Financial Guaranty Insurance Company
- Industry: Monoline bond insurer
- Founded: 1983
- Headquarters: United States

= Financial Guaranty Insurance Company =

American company

Financial Guaranty Insurance Company (FGIC) is an American monoline bond insurer established in 1983. It faced significant financial difficulties in 2008 which affected its ability to write new business.
The firm was acquired in December 2003 by a consortium of investors including PMI Group, The Blackstone Group, The Cypress Group and CIVC Partners.

As of March 24, 2009, it was rated "CC" by Standard & Poor's (S&P) and "Caa3" by Moody's Investors Service. Fitch Ratings had already withdrawn its rating, while Moody's announced it would remove its rating. The ratings are negative from both Moody's and Standard & Poor's.

On November 24, 2009, it was released that the New York Insurance Department ordered FGIC to suspend payment on all claims due. On June 11, 2012, the company was placed under rehabilitation by the Department.

On April 9, 2014, the Detroit News reported that FGIC without any City of Detroit or court involvement had solicited bids for the Detroit Institute of Arts collection. The city had previously hired Christie's to estimate the value and worked out a plan with philanthropic groups in Michigan to preserve one of the nation's best art collections.

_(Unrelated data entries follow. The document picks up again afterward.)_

-- pv_equiv track=rewrite | github.com/YvanDevTech/App-for-Poll | polls/utils.py | kmax_schulze_method
-- ===== SOURCE A (Python) =====
-- def kmax_schulze_method(voti):
--     num_candidati = len(voti)
--
--     # Inizializza la matrice delle preferenze pairwise
--     preferenze_pairwise = [[0] * num_candidati for _ in range(num_candidati)]
--
--     # Calcola la matrice delle preferenze pairwise
--     for i in range(num_candidati):
--         for j in range(i + 1, num_candidati):
--             preferenze_pairwise[i][j] = voti[i][j]
--
--     # Calcola il Quoziente di Schulze per ciascun candidato
--     K_massimi = [max(preferenze_pairwise[i]) for i in range(num_candidati)]
--
--     return K_massimi
-- ===== SOURCE B (Python) =====
-- def kmax_schulze_method(voti):
--     # column-major sweep: walk columns left to right, pushing each entry voti[i][j]
--     # (i < j) into an array of running per-row maxima seeded with 0
--     n = len(voti)
--     out = [0] * n
--     for j in range(n):
--         for i in range(j):
--             x = voti[i][j]
--             if x > out[i]:
--                 out[i] = x
--     return out
-- ===== Notes on version B (the rewrite author's own statement) =====
-- stated objective: alternative
-- what changed: B traverses the matrix in the transposed (column-major) order, sweeping columns left to right and updating an array of running per-row maxima in place, instead of A's two row-wise phases (build the full n-by-n pairwise matrix, then take the max of every row); no pairwise matrix or row slice is ever materialized.
import Mathlib
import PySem

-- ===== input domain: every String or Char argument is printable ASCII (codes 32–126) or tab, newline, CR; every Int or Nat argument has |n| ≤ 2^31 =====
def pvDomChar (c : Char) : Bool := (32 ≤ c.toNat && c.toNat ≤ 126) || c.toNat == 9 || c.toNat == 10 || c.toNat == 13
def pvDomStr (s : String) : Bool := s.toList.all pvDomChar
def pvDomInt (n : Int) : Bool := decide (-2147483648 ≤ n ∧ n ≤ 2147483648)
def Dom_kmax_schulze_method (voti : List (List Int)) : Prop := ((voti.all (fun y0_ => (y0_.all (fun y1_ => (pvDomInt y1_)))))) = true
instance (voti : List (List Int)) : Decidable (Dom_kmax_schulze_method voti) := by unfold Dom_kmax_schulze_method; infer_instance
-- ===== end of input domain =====

-- B replaces A's two row-wise phases (build the full n×n pairwise matrix, then max of each
-- row) by a column-major sweep updating an array of running per-row maxima (seed 0).

-- ===== PORT A =====
-- helper: the body of A's inner 'for j' loop, preferenze_pairwise[i][j] = voti[i][j]
-- (indices i, j are in range on every input Pre_ admits, so getD reads the actual entry)
def pvRowStep (voti : List (List Int)) (i : Nat) (pp : List (List Int)) (j : Nat) : List (List Int) :=
  pp.set i ((pp.getD i []).set j ((voti.getD i []).getD j 0))

-- helper: A's inner loop 'for j in range(i+1, num_candidati)'
def pvFillRow (voti : List (List Int)) (n : Nat) (pp : List (List Int)) (i : Nat) : List (List Int) :=
  (List.range' (i+1) (n - (i+1))).foldl (pvRowStep voti i) pp

def kmax_schulze_method (voti : List (List Int)) : List Int :=
  let n := voti.length
  let pp := (List.range n).foldl (pvFillRow voti n)
              ((List.range n).map (fun _ => List.replicate n (0 : Int)))
  -- max(preferenze_pairwise[i]); the row is nonempty for every i < n, so getD 0 never fires
  (List.range n).map (fun i => (PySem.List.max? (pp.getD i []) (fun y => y)).getD 0)

-- ===== PORT B =====
-- helper: body of B's inner 'for i' loop: x = voti[i][j]; if x > out[i]: out[i] = x
-- (on inputs Pre_ admits both indices are in range, so getD reads the actual entry)
def pvColUpd (voti : List (List Int)) (j : Nat) (o : List Int) (i : Nat) : List Int :=
  if (voti.getD i []).getD j 0 > o.getD i 0 then o.set i ((voti.getD i []).getD j 0) else o

-- helper: B's inner loop 'for i in range(j)'
def pvColPass (voti : List (List Int)) (o : List Int) (j : Nat) : List Int :=
  (List.range j).foldl (pvColUpd voti j) o

def kmax_schulze_method_alt (voti : List (List Int)) : List Int :=
  let n := voti.length
  (List.range n).foldl (pvColPass voti) (List.replicate n (0 : Int))

-- ===== PRECONDITION & SPEC =====
-- Pre_ excludes exactly the inputs on which the Python A raises IndexError: some row i with
-- i+1 < len(voti) shorter than len(voti) (A reads voti[i][j] for j up to len(voti)-1).
def Pre_kmax_schulze_method (voti : List (List Int)) : Prop :=
  ∀ i < voti.length, i + 1 < voti.length → voti.length ≤ (voti.getD i []).length
instance (voti : List (List Int)) : Decidable (Pre_kmax_schulze_method voti) := by
  unfold Pre_kmax_schulze_method; infer_instance

def pvWitness_kmax_schulze_method : List (List Int) := [[0, 5], [0, 0]]

def Spec_kmax_schulze_method (voti : List (List Int)) (out : List Int) : Prop :=
  out = kmax_schulze_method_alt voti
instance (voti : List (List Int)) (out : List Int) : Decidable (Spec_kmax_schulze_method voti out) := by
  unfold Spec_kmax_schulze_method; infer_instance

-- ===== CLAIM (what is proved, stated in full; the proofs are below) =====
def Claim_equal_kmax_schulze_method : Prop := ∀ (voti : List (List Int)), Dom_kmax_schulze_method voti → Pre_kmax_schulze_method voti → Spec_kmax_schulze_method voti (kmax_schulze_method voti)

-- ===== LEMMAS AND PROOFS =====

-- ---- A side ----

-- writing voti[i][j] into row i then rereading row i: the inner j-loop only edits row i
theorem pvFillRow_fused (voti : List (List Int)) (i : Nat) :
    ∀ (js : List Nat) (pp : List (List Int)), i < pp.length →
      js.foldl (pvRowStep voti i) pp
        = pp.set i (js.foldl (fun r j => r.set j ((voti.getD i []).getD j 0)) (pp.getD i [])) := by
  intro js
  induction js with
  | nil =>
    intro pp hlen
    simp [List.getD_eq_getElem?_getD, List.getElem?_eq_getElem hlen]
  | cons j js ih =>
    intro pp hlen
    have hlen' : i < (pvRowStep voti i pp j).length := by
      simpa [pvRowStep] using hlen
    rw [List.foldl_cons, ih _ hlen']
    simp [pvRowStep, List.set_set, List.getD_eq_getElem?_getD, hlen]

-- the outer i-loop: row k of the final matrix
theorem pvFill_getD (voti : List (List Int)) (n k : Nat) :
    ∀ (is : List Nat) (pp : List (List Int)), is.Nodup → (∀ i ∈ is, i < pp.length) → k < pp.length →
      ((is.foldl (pvFillRow voti n) pp).getD k [])
        = if k ∈ is then
            (List.range' (k+1) (n - (k+1))).foldl
              (fun r j => r.set j ((voti.getD k []).getD j 0)) (pp.getD k [])
          else pp.getD k [] := by
  intro is
  induction is with
  | nil => intro pp _ _ _; simp
  | cons i is ih =>
    intro pp hnd hmem hk
    have hi : i < pp.length := hmem i (by simp)
    rw [List.foldl_cons]
    rw [show pvFillRow voti n pp i
          = pp.set i ((List.range' (i+1) (n - (i+1))).foldl
              (fun r j => r.set j ((voti.getD i []).getD j 0)) (pp.getD i []))
        from pvFillRow_fused voti i _ pp hi]
    rw [ih _ (List.Nodup.of_cons hnd) (by intro x hx; simpa using hmem x (by simp [hx])) (by simpa using hk)]
    by_cases hki : k = i
    · subst hki
      have hnotmem : k ∉ is := (List.nodup_cons.mp hnd).1
      simp [hnotmem, List.getD_eq_getElem?_getD, hk]
    · by_cases hkm : k ∈ is
      · simp [hkm, List.getD_eq_getElem?_getD, List.getElem?_set_ne (fun h => hki h.symm)]
      · have : k ∉ i :: is := by simp [hkm, hki]
        simp [hkm, this, List.getD_eq_getElem?_getD, List.getElem?_set_ne (fun h => hki h.symm)]

theorem pvTakeSetEq (r : List Int) (m : Nat) (a : Int) :
    (r.set m a).take m = r.take m := by
  apply List.ext_getElem
  · simp
  · intro i h1 h2
    have him : i < m := by simp at h1; omega
    simp only [List.getElem_take]
    exact List.getElem_set_ne (Nat.ne_of_gt him) _

theorem pvTakeSuccSet (r : List Int) (m : Nat) (a : Int) (h : m < r.length) :
    (r.set m a).take (m+1) = r.take m ++ [a] := by
  rw [List.take_add_one, pvTakeSetEq]
  simp [h]

-- filling positions m..len-1 of a row by index
theorem pvSetSeq (v : Nat → Int) :
    ∀ (d : Nat) (m : Nat) (r : List Int), r.length - m = d →
      (List.range' m d).foldl (fun r' j => r'.set j (v j)) r
        = r.take m ++ (List.range' m d).map v := by
  intro d
  induction d with
  | zero =>
    intro m r h
    have hle : r.length ≤ m := by omega
    simp [List.take_of_length_le hle]
  | succ d ih =>
    intro m r h
    have hm : m < r.length := by omega
    rw [List.range'_succ, List.foldl_cons,
        ih (m+1) (r.set m (v m)) (by simp; omega), pvTakeSuccSet r m (v m) hm]
    simp

theorem pvFoldMax_zero_replicate (k : Nat) : (List.replicate k (0 : Int)).foldl max 0 = 0 := by
  induction k with
  | zero => rfl
  | succ k ih => simpa [List.replicate_succ] using ih

-- ---- B side ----

theorem pvColUpd_length (voti : List (List Int)) (j : Nat) (o : List Int) (i : Nat) :
    (pvColUpd voti j o i).length = o.length := by
  unfold pvColUpd; split <;> simp

theorem pvColFold_length (voti : List (List Int)) (j : Nat) :
    ∀ (is : List Nat) (o : List Int), (is.foldl (pvColUpd voti j) o).length = o.length := by
  intro is
  induction is with
  | nil => intro o; rfl
  | cons i is ih => intro o; rw [List.foldl_cons, ih, pvColUpd_length]

-- the inner i-loop of a column only touches the indices it visits, each at most once
theorem pvColFold_getD (voti : List (List Int)) (j k : Nat) :
    ∀ (is : List Nat) (o : List Int), is.Nodup → k < o.length →
      ((is.foldl (pvColUpd voti j) o).getD k 0)
        = if k ∈ is then
            (if (voti.getD k []).getD j 0 > o.getD k 0 then (voti.getD k []).getD j 0
             else o.getD k 0)
          else o.getD k 0 := by
  intro is
  induction is with
  | nil => intro o _ _; simp
  | cons i is ih =>
    intro o hnd hk
    rw [List.foldl_cons, ih _ (List.Nodup.of_cons hnd) (by rw [pvColUpd_length]; exact hk)]
    by_cases hki : k = i
    · subst hki
      have hnotmem : k ∉ is := (List.nodup_cons.mp hnd).1
      simp only [hnotmem, if_false, List.mem_cons, true_or, if_true]
      unfold pvColUpd
      split
      · simp [List.getD_eq_getElem?_getD, hk]
      · rfl
    · have hgd : (pvColUpd voti j o i).getD k 0 = o.getD k 0 := by
        unfold pvColUpd
        split
        · simp [List.getD_eq_getElem?_getD, List.getElem?_set_ne (fun h => hki h.symm)]
        · rfl
      rw [hgd]
      by_cases hkm : k ∈ is <;> simp [hkm, hki]

theorem pvColPass_length (voti : List (List Int)) (o : List Int) (j : Nat) :
    (pvColPass voti o j).length = o.length := by
  unfold pvColPass; rw [pvColFold_length]

theorem pvCols_length (voti : List (List Int)) :
    ∀ (js : List Nat) (o : List Int), (js.foldl (pvColPass voti) o).length = o.length := by
  intro js
  induction js with
  | nil => intro o; rfl
  | cons j js ih => intro o; rw [List.foldl_cons, ih, pvColPass_length]

-- the outer j-loop: entry k accumulates exactly the columns j with k < j
theorem pvCols_getD (voti : List (List Int)) (k : Nat) :
    ∀ (js : List Nat) (o : List Int), k < o.length →
      ((js.foldl (pvColPass voti) o).getD k 0)
        = (js.filter (fun j => decide (k < j))).foldl
            (fun m j => if (voti.getD k []).getD j 0 > m then (voti.getD k []).getD j 0 else m)
            (o.getD k 0) := by
  intro js
  induction js with
  | nil => intro o _; simp
  | cons j js ih =>
    intro o hk
    have hlen : k < (pvColPass voti o j).length := by
      unfold pvColPass; rw [pvColFold_length]; exact hk
    rw [List.foldl_cons, ih _ hlen]
    have hcp : (pvColPass voti o j).getD k 0
        = if k < j then
            (if (voti.getD k []).getD j 0 > o.getD k 0 then (voti.getD k []).getD j 0
             else o.getD k 0)
          else o.getD k 0 := by
      unfold pvColPass
      rw [pvColFold_getD voti j k (List.range j) o List.nodup_range hk]
      simp [List.mem_range]
    rw [hcp]
    by_cases hkj : k < j
    · simp [hkj]
    · simp [hkj]

theorem pvFilterRange (k : Nat) :
    ∀ n : Nat, (List.range n).filter (fun j => decide (k < j)) = List.range' (k+1) (n - (k+1)) := by
  intro n
  induction n with
  | zero => simp
  | succ n ih =>
    rw [List.range_succ, List.filter_append, ih]
    by_cases hkn : k < n
    · have h1 : n - (k+1) + 1 = n + 1 - (k+1) := by omega
      have h2 : k + 1 + (n - (k+1)) = n := by omega
      simp only [List.filter_cons, List.filter_nil, decide_eq_true_eq, hkn, if_pos]
      rw [← h1, List.range'_1_concat, h2]
    · have h1 : n - (k+1) = 0 := by omega
      have h2 : n + 1 - (k+1) = 0 := by omega
      simp [hkn, h1, h2]

theorem pvIfMax_fold (v : Nat → Int) (l : List Nat) (a : Int) :
    l.foldl (fun m j => if v j > m then v j else m) a = (l.map v).foldl max a := by
  rw [List.foldl_map]
  congr 1
  funext m j
  simp only [max_def]
  split_ifs <;> omega

-- ===== VERDICT (by name: the statement is the Claim_ definition above) =====
theorem kmax_schulze_method_spec : Claim_equal_kmax_schulze_method := by
  unfold Claim_equal_kmax_schulze_method
  intro voti _ _
  unfold Spec_kmax_schulze_method kmax_schulze_method kmax_schulze_method_alt
  apply List.ext_getElem
  · simp [pvCols_length]
  · intro k h1 h2
    have hk : k < voti.length := by simpa using h1
    simp only [List.getElem_map, List.getElem_range]
    -- A side: row k of the filled matrix
    rw [pvFill_getD voti voti.length k (List.range voti.length) _
          (List.nodup_range) (by intro i hi; simpa using hi) (by simpa using hk)]
    simp only [List.mem_range.mpr hk, if_pos]
    have hpp0 : (((List.range voti.length).map
        (fun _ => List.replicate voti.length (0:Int))).getD k [])
        = List.replicate voti.length (0:Int) := by
      rw [List.getD_eq_getElem _ _ (by simpa using hk)]
      simp
    rw [hpp0, pvSetSeq _ (voti.length - (k+1)) (k+1) _ (by simp),
        List.take_replicate]
    have hmin : min (k+1) voti.length = k + 1 := by omega
    rw [hmin, List.replicate_succ]
    simp only [List.cons_append, PySem.List.max?_id_cons, Option.getD_some, List.foldl_append]
    rw [pvFoldMax_zero_replicate]
    -- B side: the accumulator sweep yields the same fold over the same columns
    have hB : ((List.range voti.length).foldl (pvColPass voti)
          (List.replicate voti.length (0:Int)))[k] =
        ((List.range voti.length).foldl (pvColPass voti)
          (List.replicate voti.length (0:Int))).getD k 0 := by
      rw [List.getD_eq_getElem _ _ (by simpa [pvCols_length] using h2)]
    rw [hB, pvCols_getD voti k (List.range voti.length) _ (by simpa using hk),
        pvFilterRange k voti.length, pvIfMax_fold]
    simp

Six months later, on October 16, lawyers for FGIC and Detroit disclosed in court that they had reached a settlement of FGIC's claims against the city. Under the deal, which must still be approved by the court along with other issues in the Detroit bankruptcy, the city and the state of Michigan would pay for the demolition of Joe Louis Arena, currently home to the Detroit Red Wings of the NHL. The arena site is planned to be available for transfer in 2017 when the Red Wings move into Little Caesars Arena. FGIC would then receive the arena site and an adjacent parking lot, giving the company nearly 9 acres (3.6 ha) that it would then redevelop.